→ GOAL OF THE EXERCISE: Copy out, from the entries below, each line holding the string "pvSumTailLt".

→ DATA:
-- pv_equiv track=rewrite | github.com/jstoxrocky/0x2048-game | game/mechanics.py | transform_back
-- ===== SOURCE A (Python) =====
-- UP = 1
--
-- DOWN = 2
--
-- LEFT = 3
--
-- def transpose(matrix):
--     """
--     Performs a matrix transpose
--     """
--     transposition = [list(row) for row in zip(*matrix)]
--     return transposition
--
-- def transform_back(board, direction):
--     """
--     Reverses the transformation performed by the `transform` function,
--     getting out original board setup back
--     """
--     if direction in {UP}:
--         board = [row[::-1] for row in board]
--         board = transpose(board)
--     if direction in {DOWN}:
--         board = transpose(board)
--         board = [row[::-1] for row in board]
--     if direction in {LEFT}:
--         board = [row[::-1] for row in board]
--     return board
-- ===== SOURCE B (Python) =====
-- UP = 1
--
-- DOWN = 2
--
-- LEFT = 3
--
-- def transform_back(board, direction):
--     if direction == UP:
--         c = len(board[0]) if board else 0
--         return [[row[-1 - i] for row in board] for i in range(c)]
--     if direction == DOWN:
--         r = len(board)
--         c = len(board[0]) if board else 0
--         return [[board[r - 1 - j][i] for j in range(r)] for i in range(c)]
--     if direction == LEFT:
--         return [row[::-1] for row in board]
--     return board
-- ===== Notes on version B (the rewrite author's own statement) =====
-- stated objective: alternative
-- what changed: Replaces the chained row-reversal/zip-transpose passes with one direct index-mapping comprehension per direction; Pre_ excludes boards whose first row is longer than some later row under UP/DOWN, where A's zip-transpose silently truncates while B's direct indexing raises IndexError.
-- outside the precondition, e.g. on transform_back([[1, 2], [3]], 1): A returns [[2, 3]], B raises IndexError; on transform_back([[1, 2], [3]], 2): A returns [[3, 1]], B raises IndexError
import Mathlib
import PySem

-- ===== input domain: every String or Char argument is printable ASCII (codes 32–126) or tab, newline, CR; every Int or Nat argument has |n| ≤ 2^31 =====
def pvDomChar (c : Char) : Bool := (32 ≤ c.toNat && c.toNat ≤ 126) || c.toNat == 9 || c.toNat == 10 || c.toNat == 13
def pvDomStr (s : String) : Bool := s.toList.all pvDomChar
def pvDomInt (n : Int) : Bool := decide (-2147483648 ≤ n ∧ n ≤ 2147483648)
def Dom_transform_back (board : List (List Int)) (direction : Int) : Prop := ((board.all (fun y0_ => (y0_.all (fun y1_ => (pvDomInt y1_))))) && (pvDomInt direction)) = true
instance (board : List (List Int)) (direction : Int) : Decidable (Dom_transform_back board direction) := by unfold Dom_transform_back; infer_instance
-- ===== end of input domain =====

-- B replaces A's chained row-reversal/zip-transpose passes with direct index-mapping
-- comprehensions per direction (a different decomposition, same cost); B raises where
-- A's zip silently truncates ragged boards, so Pre_ excludes those inputs.


-- ===== PORT A =====
-- row[::-1]  (exact: slice? with step -1 never returns none)
def pyRevRow (row : List Int) : List Int := (PySem.List.slice? row none none (-1)).getD []

-- termination helper for pyTranspose (cited by name in decreasing_by)
theorem pvSumTailLt (m : List (List Int)) (h1 : m ≠ []) (h2 : ∀ r ∈ m, r ≠ []) :
    ((m.map List.tail).map List.length).sum < (m.map List.length).sum := by
  induction m with
  | nil => exact absurd rfl h1
  | cons r rs ih =>
    have hr : r ≠ [] := h2 r (by simp)
    have hlen : r.tail.length < r.length := by
      cases r with
      | nil => exact absurd rfl hr
      | cons a l => simp
    have hle : ((rs.map List.tail).map List.length).sum ≤ (rs.map List.length).sum := by
      rcases eq_or_ne rs [] with h | h
      · simp [h]
      · exact le_of_lt (ih h (fun x hx => h2 x (by simp [hx])))
    simp only [List.map_cons, List.sum_cons]
    omega

-- [list(row) for row in zip(*matrix)]  (Python zip truncates to the shortest row;
-- zip of no iterables — and zip with an exhausted iterable — yields nothing)
def pyTranspose (m : List (List Int)) : List (List Int) :=
  if h : m = [] ∨ m.any List.isEmpty then []
  else (m.map (fun r => r.headI)) :: pyTranspose (m.map List.tail)
termination_by (m.map List.length).sum
decreasing_by
  push_neg at h
  have := pvSumTailLt m h.1 (by
    intro r hr hre
    exact h.2 ((List.any_eq_true).mpr ⟨r, hr, by simp [hre]⟩))
  simpa using this

def transform_back (board : List (List Int)) (direction : Int) : List (List Int) :=
  let b1 := if direction = 1 then pyTranspose (board.map pyRevRow) else board
  let b2 := if direction = 2 then (pyTranspose b1).map pyRevRow else b1
  let b3 := if direction = 3 then b2.map pyRevRow else b2
  b3

-- ===== PORT B =====
-- len(board[0]) if board else 0
def headLenB (board : List (List Int)) : Nat :=
  match board with
  | [] => 0
  | r :: _ => r.length

-- row[-1 - i] and board[r - 1 - j][i] are ported with pyGet? (negative-index exact);
-- under Pre_ every index is in range, so .getD only totalises
def transform_back_alt (board : List (List Int)) (direction : Int) : List (List Int) :=
  if direction = 1 then
    (List.range (headLenB board)).map (fun (i : Nat) =>
      board.map (fun row => (PySem.List.pyGet? row (-1 - (i : Int))).getD 0))
  else if direction = 2 then
    let r := board.length
    (List.range (headLenB board)).map (fun (i : Nat) =>
      (List.range r).map (fun (j : Nat) =>
        (PySem.List.pyGet? ((PySem.List.pyGet? board ((r : Int) - 1 - (j : Int))).getD [])
          (i : Int)).getD 0))
  else if direction = 3 then
    board.map (fun row => row.reverse)
  else board

-- ===== PRECONDITION & SPEC =====
-- Pre_ excludes ragged boards (some row shorter than the first) under UP/DOWN: there A's
-- zip-transpose silently truncates while B raises IndexError.
def Pre_transform_back (board : List (List Int)) (direction : Int) : Prop :=
  (direction = 1 ∨ direction = 2) → ∀ row ∈ board, board.headI.length ≤ row.length
instance (board : List (List Int)) (direction : Int) : Decidable (Pre_transform_back board direction) := by unfold Pre_transform_back; infer_instance

def pvWitness_transform_back : List (List Int) × Int := ([[1, 2], [3, 4]], 1)

def Spec_transform_back (board : List (List Int)) (direction : Int) (out : List (List Int)) : Prop := out = transform_back_alt board direction
instance (board : List (List Int)) (direction : Int) (out : List (List Int)) : Decidable (Spec_transform_back board direction out) := by unfold Spec_transform_back; infer_instance

-- ===== CLAIM (what is proved, stated in full; the proofs are below) =====
def Claim_equal_transform_back : Prop := ∀ (board : List (List Int)) (direction : Int), Dom_transform_back board direction → Pre_transform_back board direction → Spec_transform_back board direction (transform_back board direction)

-- ===== LEMMAS AND PROOFS =====

theorem pvRevRow_eq (row : List Int) : pyRevRow row = row.reverse := by
  simp [pyRevRow, PySem.List.slice?_none_none_neg_one]

-- min over row lengths, used only to characterise A's zip truncation
def minLenB (board : List (List Int)) : Nat :=
  match board.map (fun r => r.length) with
  | [] => 0
  | x :: t => t.foldl min x

theorem pvFoldlMin_le_init (l : List Nat) (a : Nat) : l.foldl min a ≤ a := by
  induction l generalizing a with
  | nil => simp
  | cons b t ih => exact le_trans (ih (min a b)) (by omega)

theorem pvFoldlMin_le_mem (l : List Nat) (a x : Nat) (hx : x ∈ l) : l.foldl min a ≤ x := by
  induction l generalizing a with
  | nil => simp at hx
  | cons b t ih =>
    rcases List.mem_cons.mp hx with h | h
    · subst h; exact le_trans (pvFoldlMin_le_init t (min a x)) (by omega)
    · exact ih (min a b) h

theorem pvFoldlMin_eq_init (l : List Nat) (a : Nat) (h : ∀ x ∈ l, a ≤ x) :
    l.foldl min a = a := by
  induction l with
  | nil => simp
  | cons b t ih =>
    have hb : a ≤ b := h b (by simp)
    simp only [List.foldl_cons, min_eq_left hb]
    exact ih (fun x hx => h x (by simp [hx]))

theorem pvMinLenB_le (board : List (List Int)) (r : List Int) (hr : r ∈ board) :
    minLenB board ≤ r.length := by
  unfold minLenB
  cases board with
  | nil => simp at hr
  | cons s t =>
    simp only [List.map_cons]
    rcases List.mem_cons.mp hr with h | h
    · subst h; exact pvFoldlMin_le_init _ _
    · exact pvFoldlMin_le_mem _ _ _ (List.mem_map_of_mem h)

-- under Pre_ the shortest-row truncation is no truncation: min length = first row's length
theorem pvMinLenB_eq_headLen (board : List (List Int))
    (h : ∀ row ∈ board, board.headI.length ≤ row.length) :
    minLenB board = headLenB board := by
  cases board with
  | nil => rfl
  | cons r rs =>
    unfold minLenB headLenB
    simp only [List.map_cons]
    apply pvFoldlMin_eq_init
    intro x hx
    simp only [List.mem_map] at hx
    obtain ⟨s, hs, rfl⟩ := hx
    simpa using h s (by simp [hs])

theorem pvFoldlMin_pred (l : List Nat) (a : Nat) (ha : 1 ≤ a) (hl : ∀ x ∈ l, 1 ≤ x) :
    l.foldl min a = (l.map (fun x => x - 1)).foldl min (a - 1) + 1 := by
  induction l generalizing a with
  | nil => simp; omega
  | cons b t ih =>
    have hb : 1 ≤ b := hl b (by simp)
    simp only [List.map_cons, List.foldl_cons]
    have : min (a - 1) (b - 1) = min a b - 1 := by omega
    rw [this, ih (min a b) (by omega) (fun x hx => hl x (by simp [hx]))]

theorem pvMinLenB_tail (m : List (List Int)) (h1 : m ≠ []) (h2 : ∀ r ∈ m, r ≠ []) :
    minLenB m = minLenB (m.map List.tail) + 1 := by
  cases m with
  | nil => exact absurd rfl h1
  | cons r rs =>
    have hr1 : 1 ≤ r.length := by
      have := h2 r (by simp); cases r with
      | nil => exact absurd rfl this
      | cons a l => simp
    unfold minLenB
    simp only [List.map_cons, List.map_map]
    rw [pvFoldlMin_pred _ r.length hr1 (by
      intro x hx
      simp only [List.mem_map] at hx
      obtain ⟨s, hs, rfl⟩ := hx
      have := h2 s (by simp [hs])
      cases s with
      | nil => exact absurd rfl this
      | cons a l => simp)]
    simp only [List.map_map]
    have hmap : rs.map ((fun x => x - 1) ∘ fun r => r.length) = rs.map ((fun r => r.length) ∘ List.tail) :=
      List.map_congr_left (fun s _ => by simp [List.length_tail])
    rw [hmap]
    simp [List.length_tail]

theorem pvGetD_succ_tail (r : List Int) (i : Nat) : r.getD (i + 1) 0 = r.tail.getD i 0 := by
  cases r <;> simp [List.getD]

theorem pvTranspose_eq (m : List (List Int)) :
    pyTranspose m = (List.range (minLenB m)).map (fun i => m.map (fun r => r.getD i 0)) := by
  generalize hN : (m.map List.length).sum = N
  induction N using Nat.strong_induction_on generalizing m with
  | _ N ih =>
  subst hN
  by_cases h : m = [] ∨ m.any List.isEmpty
  · rw [pyTranspose.eq_def]
    simp only [dif_pos h]
    rcases h with h | h
    · subst h; simp [minLenB]
    · simp only [List.any_eq_true] at h
      obtain ⟨r, hr, hre⟩ := h
      have : minLenB m = 0 := by
        have := pvMinLenB_le m r hr
        simp only [List.isEmpty_iff] at hre
        subst hre; simpa using this
      simp [this]
  · push_neg at h
    have h2 : ∀ r ∈ m, r ≠ [] := by
      intro r hr hre
      exact h.2 ((List.any_eq_true).mpr ⟨r, hr, by simp [hre]⟩)
    rw [pyTranspose.eq_def]
    rw [dif_neg (by push_neg; exact h)]
    rw [ih _ (pvSumTailLt m h.1 h2) _ rfl, pvMinLenB_tail m h.1 h2, List.range_succ_eq_map]
    simp only [List.map_cons, List.map_map]
    congr 1
    · apply List.map_congr_left
      intro r _
      cases r <;> simp [List.getD]
    · apply List.map_congr_left
      intro i _
      simp only [Function.comp]
      apply List.map_congr_left
      intro r _
      exact (pvGetD_succ_tail r i).symm

theorem pvReverse_eq_range_map (l : List (List Int)) (i : Nat) :
    (l.map (fun r => r.getD i 0)).reverse =
      (List.range l.length).map (fun j => (l.getD (l.length - 1 - j) []).getD i 0) := by
  apply List.ext_getElem
  · simp
  · intro j h1 h2
    simp only [List.length_reverse, List.length_map] at h1
    simp only [List.getElem_reverse, List.getElem_map, List.getElem_range]
    rw [List.getD_eq_getElem l [] (by omega)]
    simp only [List.length_map]

theorem pvMinLenB_rev (board : List (List Int)) :
    minLenB (board.map pyRevRow) = minLenB board := by
  unfold minLenB
  cases board with
  | nil => simp
  | cons r rs =>
    simp only [List.map_cons, List.map_map, pvRevRow_eq, List.length_reverse]
    congr 1
    exact List.map_congr_left (fun s _ => by simp [pvRevRow_eq])

-- row[-1-i] = reversed(row)[i] when i < len(row)
theorem pvPyGetNeg_eq_revGetD (row : List Int) (i : Nat) (hi : i < row.length) :
    (PySem.List.pyGet? row (-1 - (i : Int))).getD 0 = row.reverse.getD i 0 := by
  simp only [PySem.List.pyGet?, PySem.List.pyIdx?]
  rw [if_neg (by omega : ¬ (0 ≤ -1 - (i : Int))),
      if_pos (by omega : -(row.length : Int) ≤ -1 - (i : Int))]
  have h2 : row.length - (-(-1 - (i:Int))).toNat = row.length - 1 - i := by omega
  rw [h2]
  simp only [Option.bind_some]
  rw [List.getElem?_eq_getElem (by omega : row.length - 1 - i < row.length)]
  rw [List.getD_eq_getElem row.reverse 0 (by simpa using hi), List.getElem_reverse]
  simp

theorem transform_back_spec_aux (board : List (List Int)) (direction : Int)
    (hpre : Pre_transform_back board direction) :
    transform_back board direction = transform_back_alt board direction := by
  unfold transform_back transform_back_alt
  by_cases h1 : direction = 1
  · have hrect := hpre (by left; exact h1)
    simp only [h1, if_neg (by decide : (1 : Int) ≠ 2), if_neg (by decide : (1 : Int) ≠ 3)]
    rw [pvTranspose_eq, pvMinLenB_rev, pvMinLenB_eq_headLen board hrect]
    apply List.map_congr_left
    intro i hi
    simp only [List.mem_range] at hi
    simp only [List.map_map]
    apply List.map_congr_left
    intro r hr
    have hhead : headLenB board ≤ r.length := by
      have := hrect r hr
      cases board with
      | nil => simp at hr
      | cons s t => simpa [headLenB] using this
    have hil : i < r.length := lt_of_lt_of_le hi hhead
    simp only [Function.comp, pvRevRow_eq]
    exact (pvPyGetNeg_eq_revGetD r i hil).symm
  · by_cases h2 : direction = 2
    · have hrect := hpre (by right; exact h2)
      simp only [h2, if_neg (by decide : (2 : Int) ≠ 1), if_neg (by decide : (2 : Int) ≠ 3)]
      rw [pvTranspose_eq, pvMinLenB_eq_headLen board hrect]
      simp only [List.map_map]
      apply List.map_congr_left
      intro i _
      simp only [Function.comp, pvRevRow_eq]
      rw [pvReverse_eq_range_map board i]
      apply List.map_congr_left
      intro j hj
      simp only [List.mem_range] at hj
      have hidx : ((board.length : Int) - 1 - (j : Int)) = ((board.length - 1 - j : Nat) : Int) := by
        omega
      rw [hidx, PySem.List.pyGet?_natCast, PySem.List.pyGet?_natCast]
      rw [List.getElem?_eq_getElem (by omega : board.length - 1 - j < board.length)]
      simp only [Option.getD_some]
      rw [List.getD_eq_getElem board [] (by omega)]
      rcases Nat.lt_or_ge i (board[board.length - 1 - j]'(by omega)).length with hlt | hge
      · rw [List.getElem?_eq_getElem hlt, List.getD_eq_getElem _ 0 hlt]
        simp
      · rw [List.getElem?_eq_none hge, List.getD_eq_default _ 0 hge]
        simp
    · by_cases h3 : direction = 3
      · simp only [h3, if_neg (by decide : (3 : Int) ≠ 1), if_neg (by decide : (3 : Int) ≠ 2)]
        apply List.map_congr_left
        intro r _
        exact pvRevRow_eq r
      · simp [h1, h2, h3]

-- ===== VERDICT (by name: the statement is the Claim_ definition above) =====
theorem transform_back_spec : Claim_equal_transform_back := by
  intro board direction _ hpre
  exact transform_back_spec_aux board direction hpre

→ RESULT FOR THIS EXERCISE:
theorem pvSumTailLt (m : List (List Int)) (h1 : m ≠ []) (h2 : ∀ r ∈ m, r ≠ []) :
  have := pvSumTailLt m h.1 (by
    rw [ih _ (pvSumTailLt m h.1 h2) _ rfl, pvMinLenB_tail m h.1 h2, List.range_succ_eq_map]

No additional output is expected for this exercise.